Performance of xenogeneic pulmonary visceral pleura as bioprosthetic heart valve cusps in swine

Front Cardiovasc Med. 2023 Aug 2:10:1213398. doi: 10.3389/fcvm.2023.1213398. eCollection 2023.

Abstract

Objective: Bovine pericardium is common biological material for bioprosthetic heart valve. There remains a significant need, however, to improve bioprosthetic valves for longer-term outcomes. This study aims to evaluate the chronic performance of bovine pulmonary visceral pleura (PVP) as bioprosthetic valve cusps.

Methods: The PVP was extracted from the bovine lung and fixed in 0.625% glutaraldehyde overnight at room temperature. The PVP valve cusps for the bioprosthetic valve were tailored using a laser cutter. Three leaflets were sewn onto a nitinol stent. Six PVP bioprosthetic valves were loaded into the test chamber of the heart valve tester to complete 100 million cycles. Six other PVP bioprosthetic valves were transcardially implanted to replace pulmonary artery valve of six pigs. Fluoroscopy and intracardiac echocardiography were used for in vivo assessments. Thrombosis, calcification, inflammation, and fibrosis were evaluated in the terminal study. Histologic analyses were used for evaluations of any degradation or calcification.

Results: All PVP bioprosthetic valves completed 100 million cycles without significant damage or tears. In vivo assessments showed bioprosthetic valve cusps open and coaptation at four months post-implant. No calcification and thrombotic deposits, inflammation, and fibrosis were observed in the heart or pulmonary artery. The histologic analyses showed complete and compact elastin and collagen fibers in the PVP valve cusps. Calcification-specific stains showed no calcific deposit in the PVP valve cusps.

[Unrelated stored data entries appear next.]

-- pv_equiv track=rewrite | github.com/CDL-Project-Euler/solutions | problem_0011/inle_11.py | prod_downdiag_lines
-- ===== SOURCE A (Python) =====
-- def prod_downdiag_lines(grid: list, line_size: int):
--     height = len(grid)
--     width = len(grid[1])
--     max_sum = 1
--
--     for indexy in range(height - line_size + 1):
--         for indexx in range(width-line_size + 1):
--             current = 1
--             for y in range(line_size):
--                 current *= grid[indexy+ y][indexx + y]
--             max_sum = max(max_sum, current)
--     return max_sum
-- ===== SOURCE B (Python) =====
-- def prod_downdiag_lines(grid: list, line_size: int):
--     # Diagonal decomposition: collect each down-right diagonal once, then slide a
--     # window of length line_size along it, tracking the running maximum (seeded at 1).
--     height = len(grid)
--     width = len(grid[1])
--     diagonals = []
--     for r in range(height):
--         diagonals.append([grid[r + t][t] for t in range(min(height - r, width))])
--     for c in range(1, width):
--         diagonals.append([grid[t][c + t] for t in range(min(height, width - c))])
--     best = 1
--     for diag in diagonals:
--         for k in range(len(diag) - line_size + 1):
--             p = 1
--             for j in range(line_size):
--                 p *= diag[k + j]
--             best = max(best, p)
--     return best
-- ===== Notes on version B (the rewrite author's own statement) =====
-- stated objective: alternative
-- what changed: A scans every start cell row-major and re-walks the diagonal from each; B first materialises each down-right diagonal once and then slides a length-line_size product window along every diagonal, taking the running maximum.
-- outside the precondition, e.g. on prod_downdiag_lines([[1], [1, 2]], 2): A returns 2, B raises IndexError
import Mathlib
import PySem

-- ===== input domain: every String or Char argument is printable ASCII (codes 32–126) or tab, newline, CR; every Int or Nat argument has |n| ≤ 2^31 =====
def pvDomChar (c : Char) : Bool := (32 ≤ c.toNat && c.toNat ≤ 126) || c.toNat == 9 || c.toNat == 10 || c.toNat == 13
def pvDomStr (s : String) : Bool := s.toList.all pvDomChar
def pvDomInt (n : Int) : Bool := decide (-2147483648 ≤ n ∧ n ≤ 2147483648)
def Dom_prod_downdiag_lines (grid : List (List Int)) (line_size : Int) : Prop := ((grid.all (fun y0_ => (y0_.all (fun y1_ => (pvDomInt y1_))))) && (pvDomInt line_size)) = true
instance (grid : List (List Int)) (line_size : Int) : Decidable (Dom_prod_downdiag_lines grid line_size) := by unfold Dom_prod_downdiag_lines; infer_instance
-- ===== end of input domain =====

-- B replaces A's row-major scan over all start cells by building each down-right
-- diagonal once and sliding a product window along it (objective: alternative
-- decomposition, same cost).

-- ===== PORT A =====
def prod_downdiag_lines (grid : List (List Int)) (line_size : Int) : Int :=
  let height : Int := grid.length
  let width : Int := ((PySem.List.pyGetD grid 1 ([] : List Int)).length : Int)
  (PySem.List.pyRange 0 (height - line_size + 1)).foldl (fun max_sum indexy =>
    (PySem.List.pyRange 0 (width - line_size + 1)).foldl (fun max_sum indexx =>
      max max_sum
        ((PySem.List.pyRange 0 line_size).foldl (fun current y =>
          current * PySem.List.pyGetD (PySem.List.pyGetD grid (indexy + y) []) (indexx + y) 0) 1))
      max_sum) 1

-- ===== PORT B =====
def prod_downdiag_lines_alt (grid : List (List Int)) (line_size : Int) : Int :=
  let height : Int := grid.length
  let width : Int := ((PySem.List.pyGetD grid 1 ([] : List Int)).length : Int)
  let diagonals : List (List Int) :=
    ((PySem.List.pyRange 0 height).map (fun r =>
      (PySem.List.pyRange 0 (min (height - r) width)).map (fun t =>
        PySem.List.pyGetD (PySem.List.pyGetD grid (r + t) []) t 0)))
    ++ ((PySem.List.pyRange 1 width).map (fun c =>
      (PySem.List.pyRange 0 (min height (width - c))).map (fun t =>
        PySem.List.pyGetD (PySem.List.pyGetD grid t []) (c + t) 0)))
  diagonals.foldl (fun best diag =>
    (PySem.List.pyRange 0 ((diag.length : Int) - line_size + 1)).foldl (fun best k =>
      max best
        ((PySem.List.pyRange 0 line_size).foldl (fun p j =>
          p * PySem.List.pyGetD diag (k + j) 0) 1))
      best) 1

-- ===== PRECONDITION & SPEC =====
-- Pre_ excludes grids with fewer than 2 rows (A's len(grid[1]) raises IndexError) and
-- ragged grids with a row shorter than len(grid[1]): there the scan (or B's diagonal
-- construction) may index past a row's end; on some such inputs A happens to return
-- while B raises, which is why those ragged grids are excluded as a whole.
def Pre_prod_downdiag_lines (grid : List (List Int)) (line_size : Int) : Prop :=
  2 ≤ grid.length ∧ ∀ row ∈ grid, (PySem.List.pyGetD grid 1 ([] : List Int)).length ≤ row.length
instance (grid : List (List Int)) (line_size : Int) : Decidable (Pre_prod_downdiag_lines grid line_size) := by unfold Pre_prod_downdiag_lines; infer_instance

def pvWitness_prod_downdiag_lines : List (List Int) × Int := ([[1, 2], [3, 4]], 2)

def Spec_prod_downdiag_lines (grid : List (List Int)) (line_size : Int) (out : Int) : Prop := out = prod_downdiag_lines_alt grid line_size
instance (grid : List (List Int)) (line_size : Int) (out : Int) : Decidable (Spec_prod_downdiag_lines grid line_size out) := by unfold Spec_prod_downdiag_lines; infer_instance

-- ===== CLAIM (what is proved, stated in full; the proofs are below) =====
def Claim_equal_prod_downdiag_lines : Prop := ∀ (grid : List (List Int)) (line_size : Int), Dom_prod_downdiag_lines grid line_size → Pre_prod_downdiag_lines grid line_size → Spec_prod_downdiag_lines grid line_size (prod_downdiag_lines grid line_size)

-- ===== LEMMAS AND PROOFS =====

-- one grid cell, totalised the way both ports read it
def pvCell (grid : List (List Int)) (i j : Int) : Int :=
  PySem.List.pyGetD (PySem.List.pyGetD grid i []) j 0

-- the product of the length-`ls` down-diagonal line starting at cell q
def pvP (grid : List (List Int)) (ls : Int) (q : Int × Int) : Int :=
  (PySem.List.pyRange 0 ls).foldl (fun c y => c * pvCell grid (q.1 + y) (q.2 + y)) 1

-- A's start cells, in A's (row-major) order
def pvLA (H W ls : Int) : List (Int × Int) :=
  (PySem.List.pyRange 0 (H - ls + 1)).flatMap (fun iy =>
    (PySem.List.pyRange 0 (W - ls + 1)).map (fun ix => (iy, ix)))

-- B's start cells, in B's (diagonal-major) order
def pvLB (H W ls : Int) : List (Int × Int) :=
  ((PySem.List.pyRange 0 H).flatMap (fun r =>
    (PySem.List.pyRange 0 (min (H - r) W - ls + 1)).map (fun k => (r + k, k))))
  ++ ((PySem.List.pyRange 1 W).flatMap (fun c =>
    (PySem.List.pyRange 0 (min H (W - c) - ls + 1)).map (fun k => (k, c + k))))

theorem pvA_flat (grid : List (List Int)) (ls : Int) :
    prod_downdiag_lines grid ls =
      (pvLA (grid.length : Int) ((PySem.List.pyGetD grid 1 ([] : List Int)).length : Int) ls).foldl
        (fun m q => max m (pvP grid ls q)) 1 := by
  simp [prod_downdiag_lines, pvLA, pvP, pvCell, List.foldl_flatMap, List.foldl_map]

theorem pvB_flat (grid : List (List Int)) (ls : Int) :
    prod_downdiag_lines_alt grid ls =
      (pvLB (grid.length : Int) ((PySem.List.pyGetD grid 1 ([] : List Int)).length : Int) ls).foldl
        (fun m q => max m (pvP grid ls q)) 1 := by
  unfold prod_downdiag_lines_alt pvLB
  simp only [List.foldl_append, List.foldl_flatMap, List.foldl_map]
  set H : Int := (grid.length : Int) with hH
  set W : Int := ((PySem.List.pyGetD grid 1 ([] : List Int)).length : Int) with hW
  have hW0 : 0 ≤ W := by positivity
  have inner :
      ∀ (L : Int) (base : Int × Int → Int × Int) (acc : Int), 0 ≤ L →
        (∀ x y : Int, base (x + y, x + y) = ((base (x, x)).1 + y, (base (x, x)).2 + y)) →
        (PySem.List.pyRange 0
            ((((PySem.List.pyRange 0 L).map (fun t => pvCell grid ((base (t, t)).1) ((base (t, t)).2))).length : Int) - ls + 1)).foldl
          (fun best k =>
            max best ((PySem.List.pyRange 0 ls).foldl (fun p j =>
              p * PySem.List.pyGetD
                    ((PySem.List.pyRange 0 L).map (fun t => pvCell grid ((base (t, t)).1) ((base (t, t)).2)))
                    (k + j) 0) 1)) acc =
        (PySem.List.pyRange 0 (L - ls + 1)).foldl
          (fun m k => max m (pvP grid ls (base (k, k)))) acc := by
    intro L base acc hL hbase
    have hlen : ((((PySem.List.pyRange 0 L).map (fun t => pvCell grid ((base (t, t)).1) ((base (t, t)).2))).length : Int)) = L := by
      simp [List.length_map, PySem.List.length_pyRange_one]; omega
    rw [hlen]
    apply PySem.List.foldl_congr_mem
    intro acc' k hk
    rw [PySem.List.mem_pyRange_one] at hk
    congr 1
    apply PySem.List.foldl_congr_mem
    intro p j hj
    rw [PySem.List.mem_pyRange_one] at hj
    rw [PySem.List.pyGetD_map_pyRange_of_nonneg _ _ _ _ (by omega) (by omega), hbase k j]
  have e1 : ∀ acc : Int,
      (PySem.List.pyRange 0 H).foldl (fun best r =>
        (PySem.List.pyRange 0
            ((((PySem.List.pyRange 0 (min (H - r) W)).map (fun t =>
                PySem.List.pyGetD (PySem.List.pyGetD grid (r + t) []) t 0)).length : Int) - ls + 1)).foldl
          (fun best k =>
            max best ((PySem.List.pyRange 0 ls).foldl (fun p j =>
              p * PySem.List.pyGetD
                    ((PySem.List.pyRange 0 (min (H - r) W)).map (fun t =>
                      PySem.List.pyGetD (PySem.List.pyGetD grid (r + t) []) t 0))
                    (k + j) 0) 1)) best) acc =
      (PySem.List.pyRange 0 H).foldl (fun best r =>
        (PySem.List.pyRange 0 (min (H - r) W - ls + 1)).foldl
          (fun m k => max m (pvP grid ls (r + k, k))) best) acc := by
    intro acc
    apply PySem.List.foldl_congr_mem
    intro acc' r hr
    rw [PySem.List.mem_pyRange_one] at hr
    have := inner (min (H - r) W) (fun p => (r + p.1, p.2)) acc' (by omega)
      (by intro x y; simp; ring)
    simpa [pvCell] using this
  rw [e1]
  apply PySem.List.foldl_congr_mem
  intro acc c hc
  rw [PySem.List.mem_pyRange_one] at hc
  have hH0 : 0 ≤ H := by positivity
  have := inner (min H (W - c)) (fun p => (p.1, c + p.2)) acc (by omega)
    (by intro x y; simp; ring)
  simpa [pvCell] using this

theorem pv_foldl_max_ones {α : Type} (l : List α) (g : α → Int) (a : Int)
    (h : ∀ x ∈ l, g x = 1) (ha : 1 ≤ a) :
    l.foldl (fun m x => max m (g x)) a = a := by
  induction l generalizing a with
  | nil => rfl
  | cons x xs ih =>
      have hx : g x = 1 := h x (by simp)
      simp only [List.foldl_cons, hx]
      rw [max_eq_left (by omega)]
      exact ih a (fun y hy => h y (by simp [hy])) ha

theorem pvLA_nodup (H W ls : Int) : (pvLA H W ls).Nodup := by
  unfold pvLA
  rw [List.nodup_flatMap]
  constructor
  · intro iy _
    exact (PySem.List.nodup_pyRange_one _ _).map (fun a b h => by injection h)
  · refine (PySem.List.pairwise_lt_pyRange_one _ _).imp ?_
    intro a b hab
    intro q hq1 hq2
    simp only [List.mem_map] at hq1 hq2
    obtain ⟨x, -, hx⟩ := hq1
    obtain ⟨y, -, hy⟩ := hq2
    rw [← hx] at hy
    injection hy with h1 h2
    omega

theorem pvLB_nodup (H W ls : Int) : (pvLB H W ls).Nodup := by
  unfold pvLB
  apply List.Nodup.append
  · rw [List.nodup_flatMap]
    constructor
    · intro r _
      exact (PySem.List.nodup_pyRange_one _ _).map (fun a b h => by injection h)
    · refine (PySem.List.pairwise_lt_pyRange_one _ _).imp ?_
      intro a b hab q hq1 hq2
      simp only [List.mem_map] at hq1 hq2
      obtain ⟨x, -, hx⟩ := hq1
      obtain ⟨y, -, hy⟩ := hq2
      rw [← hx] at hy
      injection hy with h1 h2
      omega
  · rw [List.nodup_flatMap]
    constructor
    · intro c _
      exact (PySem.List.nodup_pyRange_one _ _).map (fun a b h => by injection h)
    · refine (PySem.List.pairwise_lt_pyRange_one _ _).imp ?_
      intro a b hab q hq1 hq2
      simp only [List.mem_map] at hq1 hq2
      obtain ⟨x, -, hx⟩ := hq1
      obtain ⟨y, -, hy⟩ := hq2
      rw [← hx] at hy
      injection hy with h1 h2
      omega
  · intro q hq1 hq2
    simp only [List.mem_flatMap, List.mem_map, PySem.List.mem_pyRange_one] at hq1 hq2
    obtain ⟨r, hr, k, hk, hq⟩ := hq1
    obtain ⟨c, hc, k', hk', hq'⟩ := hq2
    rw [← hq] at hq'
    injection hq' with h1 h2
    omega

theorem pvPerm (H W ls : Int) (hH : 0 ≤ H) (hW : 0 ≤ W) (hls : 1 ≤ ls) :
    (pvLA H W ls).Perm (pvLB H W ls) := by
  rw [List.perm_ext_iff_of_nodup (pvLA_nodup H W ls) (pvLB_nodup H W ls)]
  rintro ⟨a, b⟩
  unfold pvLA pvLB
  simp only [List.mem_flatMap, List.mem_map, List.mem_append, PySem.List.mem_pyRange_one,
    Prod.mk.injEq]
  constructor
  · rintro ⟨iy, hiy, ix, hix, rfl, rfl⟩
    by_cases hba : ix ≤ iy
    · exact Or.inl ⟨iy - ix, by omega, ix, by omega, by omega, rfl⟩
    · exact Or.inr ⟨ix - iy, by omega, iy, by omega, rfl, by omega⟩
  · rintro (⟨r, hr, k, hk, rfl, rfl⟩ | ⟨c, hc, k, hk, rfl, rfl⟩)
    · exact ⟨r + k, by omega, k, by omega, rfl, rfl⟩
    · exact ⟨k, by omega, c + k, by omega, rfl, rfl⟩

-- ===== VERDICT (by name: the statement is the Claim_ definition above) =====
theorem prod_downdiag_lines_spec : Claim_equal_prod_downdiag_lines := by
  intro grid ls _ _
  unfold Spec_prod_downdiag_lines
  rw [pvA_flat, pvB_flat]
  by_cases hls : 1 ≤ ls
  · have hmap : ∀ l : List (Int × Int),
        l.foldl (fun m q => max m (pvP grid ls q)) 1 = (l.map (pvP grid ls)).foldl max 1 :=
      fun l => (List.foldl_map (f := pvP grid ls) (g := max) (l := l) (init := 1)).symm
    rw [hmap, hmap]
    exact (((pvPerm _ _ ls (by positivity) (by positivity) hls).map (pvP grid ls)).foldl_eq 1)
  · have hone : ∀ q, pvP grid ls q = 1 := by
      intro q
      unfold pvP
      rw [PySem.List.pyRange_one_eq_nil (by omega)]
      rfl
    rw [pv_foldl_max_ones _ _ 1 (fun q _ => hone q) le_rfl,
        pv_foldl_max_ones _ _ 1 (fun q _ => hone q) le_rfl]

Conclusions: The accelerated wear test demonstrates suitable mechanical strength of PVP cusps for heart valve. The swine model demonstrates that the PVP valve cusps are promising for valve replacement.

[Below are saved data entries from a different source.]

-- pv_equiv track=rewrite | github.com/geekpuant67/go_game_kaya | app.py | get_territory
-- ===== SOURCE A (Python) =====
-- def get_territory(board, size=9):
--     """ Flood Fill algorithm to count (Referee) """
--     visited = set()
--     black_t, white_t = 0, 0
--     for r in range(size):
--         for c in range(size):
--             if board[r][c] is None and (r, c) not in visited:
--                 group, stack = [], [(r, c)]
--                 reached_colors = set()
--                 while stack:
--                     curr_r, curr_c = stack.pop()
--                     if (curr_r, curr_c) in visited: continue
--                     visited.add((curr_r, curr_c))
--                     group.append((curr_r, curr_c))
--                     for dr, dc in [(-1,0), (1,0), (0,-1), (0,1)]:
--                         nr, nc = curr_r + dr, curr_c + dc
--                         if 0 <= nr < size and 0 <= nc < size:
--                             if board[nr][nc] is None: stack.append((nr, nc))
--                             else: reached_colors.add(board[nr][nc])
--                 if len(reached_colors) == 1:
--                     color = reached_colors.pop()
--                     if color == 'black': black_t += len(group)
--                     elif color == 'white': white_t += len(group)
--     return black_t, white_t
-- ===== SOURCE B (Python) =====
-- def get_territory(board, size=9):
--     """Count territory by computing each empty region as a set-closure
--     (round-based saturation to a fixpoint) instead of a DFS stack walk."""
--     empties = [(r, c) for r in range(size) for c in range(size) if board[r][c] is None]
--     empty_set = set(empties)
--     visited = set()
--     black_t, white_t = 0, 0
--     for start in empties:
--         if start in visited:
--             continue
--         comp = {start}
--         for _ in range(size * size):
--             new = set(comp)
--             for (r, c) in comp:
--                 for nb in ((r - 1, c), (r + 1, c), (r, c - 1), (r, c + 1)):
--                     if nb in empty_set:
--                         new.add(nb)
--             if new == comp:
--                 break
--             comp = new
--         visited |= comp
--         borders = set()
--         for (r, c) in comp:
--             for (nr, nc) in ((r - 1, c), (r + 1, c), (r, c - 1), (r, c + 1)):
--                 if 0 <= nr < size and 0 <= nc < size and board[nr][nc] is not None:
--                     borders.add(board[nr][nc])
--         if len(borders) == 1:
--             col = borders.pop()
--             if col == 'black':
--                 black_t += len(comp)
--             elif col == 'white':
--                 white_t += len(comp)
--     return black_t, white_t
-- ===== Notes on version B (the rewrite author's own statement) =====
-- stated objective: alternative
-- what changed: A discovers each empty region by a depth-first flood fill with an explicit stack, collecting bordering colours cell by cell as it pops; B instead precomputes the list of empty cells, grows each region as a set by round-based closure (repeatedly adding all empty neighbours until a fixpoint), and only then scans the finished region once to collect its bordering colours.
import Mathlib
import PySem

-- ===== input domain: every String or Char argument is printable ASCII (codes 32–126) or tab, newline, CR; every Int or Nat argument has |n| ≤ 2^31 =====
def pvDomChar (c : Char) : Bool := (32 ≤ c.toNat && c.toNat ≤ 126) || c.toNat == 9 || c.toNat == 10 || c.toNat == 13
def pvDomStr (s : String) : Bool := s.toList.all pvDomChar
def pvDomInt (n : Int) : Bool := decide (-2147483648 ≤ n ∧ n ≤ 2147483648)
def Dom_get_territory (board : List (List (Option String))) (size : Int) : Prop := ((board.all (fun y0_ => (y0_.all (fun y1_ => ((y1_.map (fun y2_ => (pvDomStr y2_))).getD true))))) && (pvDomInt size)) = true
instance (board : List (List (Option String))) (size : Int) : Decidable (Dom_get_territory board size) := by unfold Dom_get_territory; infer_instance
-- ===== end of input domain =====

-- B replaces A's stack-based depth-first flood fill by a round-based set-closure
-- (saturate each empty region to a fixpoint, then scan its border in a second pass);
-- objective: alternative (genuinely different traversal, similar cost).

-- ===== PORT A =====
def boardGetA (board : List (List (Option String))) (r c : Int) : Option String :=
  PySem.List.pyGetD (PySem.List.pyGetD board r []) c none

def pvInRA (size : Int) (p : Int × Int) : Bool :=
  0 ≤ p.1 && p.1 < size && 0 ≤ p.2 && p.2 < size

def pvDirs : List (Int × Int) := [(-1,0),(1,0),(0,-1),(0,1)]

def fillA (board : List (List (Option String))) (size : Int) :
    Nat → List (Int × Int) → PySem.Set (Int × Int) → List (Int × Int) → PySem.Set String →
    PySem.Set (Int × Int) × List (Int × Int) × PySem.Set String
  | 0, _, visited, group, colors => (visited, group, colors)
  | _ + 1, [], visited, group, colors => (visited, group, colors)
  | fuel + 1, p :: stack, visited, group, colors =>
    if PySem.Set.contains visited p then
      fillA board size fuel stack visited group colors
    else
      let st := pvDirs.foldl
        (fun (acc : List (Int × Int) × PySem.Set String) d =>
          let n := (p.1 + d.1, p.2 + d.2)
          if pvInRA size n then
            match boardGetA board n.1 n.2 with
            | none => (acc.1 ++ [n], acc.2)
            | some col => (acc.1, PySem.Set.add acc.2 col)
          else acc)
        ([], colors)
      fillA board size fuel (st.1.reverse ++ stack) (PySem.Set.add visited p) (group ++ [p]) st.2

def get_territory (board : List (List (Option String))) (size : Int) : Int × Int :=
  let res := (PySem.List.pyRange 0 size 1).foldl
    (fun (acc : PySem.Set (Int × Int) × Int × Int) r =>
      (PySem.List.pyRange 0 size 1).foldl
        (fun acc c =>
          if boardGetA board r c = none ∧ ¬ ((r, c) ∈ acc.1) then
            let st := fillA board size (1 + 5 * (size.toNat * size.toNat)) [(r, c)] acc.1 [] PySem.Set.empty
            match st.2.2 with
            | [col] =>
              if col = "black" then (st.1, acc.2.1 + (st.2.1.length : Int), acc.2.2)
              else if col = "white" then (st.1, acc.2.1, acc.2.2 + (st.2.1.length : Int))
              else (st.1, acc.2.1, acc.2.2)
            | _ => (st.1, acc.2.1, acc.2.2)
          else acc)
        acc)
    (PySem.Set.empty, 0, 0)
  res.2

-- ===== PORT B =====
def boardGet (board : List (List (Option String))) (r c : Int) : Option String :=
  PySem.List.pyGetD (PySem.List.pyGetD board r []) c none

def pvInR (size : Int) (p : Int × Int) : Bool :=
  0 ≤ p.1 && p.1 < size && 0 ≤ p.2 && p.2 < size

def nbrsB (p : Int × Int) : List (Int × Int) :=
  [(p.1 - 1, p.2), (p.1 + 1, p.2), (p.1, p.2 - 1), (p.1, p.2 + 1)]

def satStep (emptySet : PySem.Set (Int × Int)) (comp : PySem.Set (Int × Int)) : PySem.Set (Int × Int) :=
  comp.foldl
    (fun new p => (nbrsB p).foldl
      (fun new nb => if PySem.Set.contains emptySet nb then PySem.Set.add new nb else new) new)
    comp

def saturate (emptySet : PySem.Set (Int × Int)) : Nat → PySem.Set (Int × Int) → PySem.Set (Int × Int)
  | 0, comp => comp
  | fuel + 1, comp =>
    let new := satStep emptySet comp
    if PySem.Set.equal new comp then comp else saturate emptySet fuel new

Keywords: durability; elastin and collagen; extracellular matrix; pulmonary valvular replacement; valve cusps.

Grants and funding

The research has been supported in part by 3DT Holdings and NIH Grant R43HL149455. 3DT Holdings was not involved in the study design, collection, analysis, interpretation of data, the writing of this article, or the decision to submit it for publication.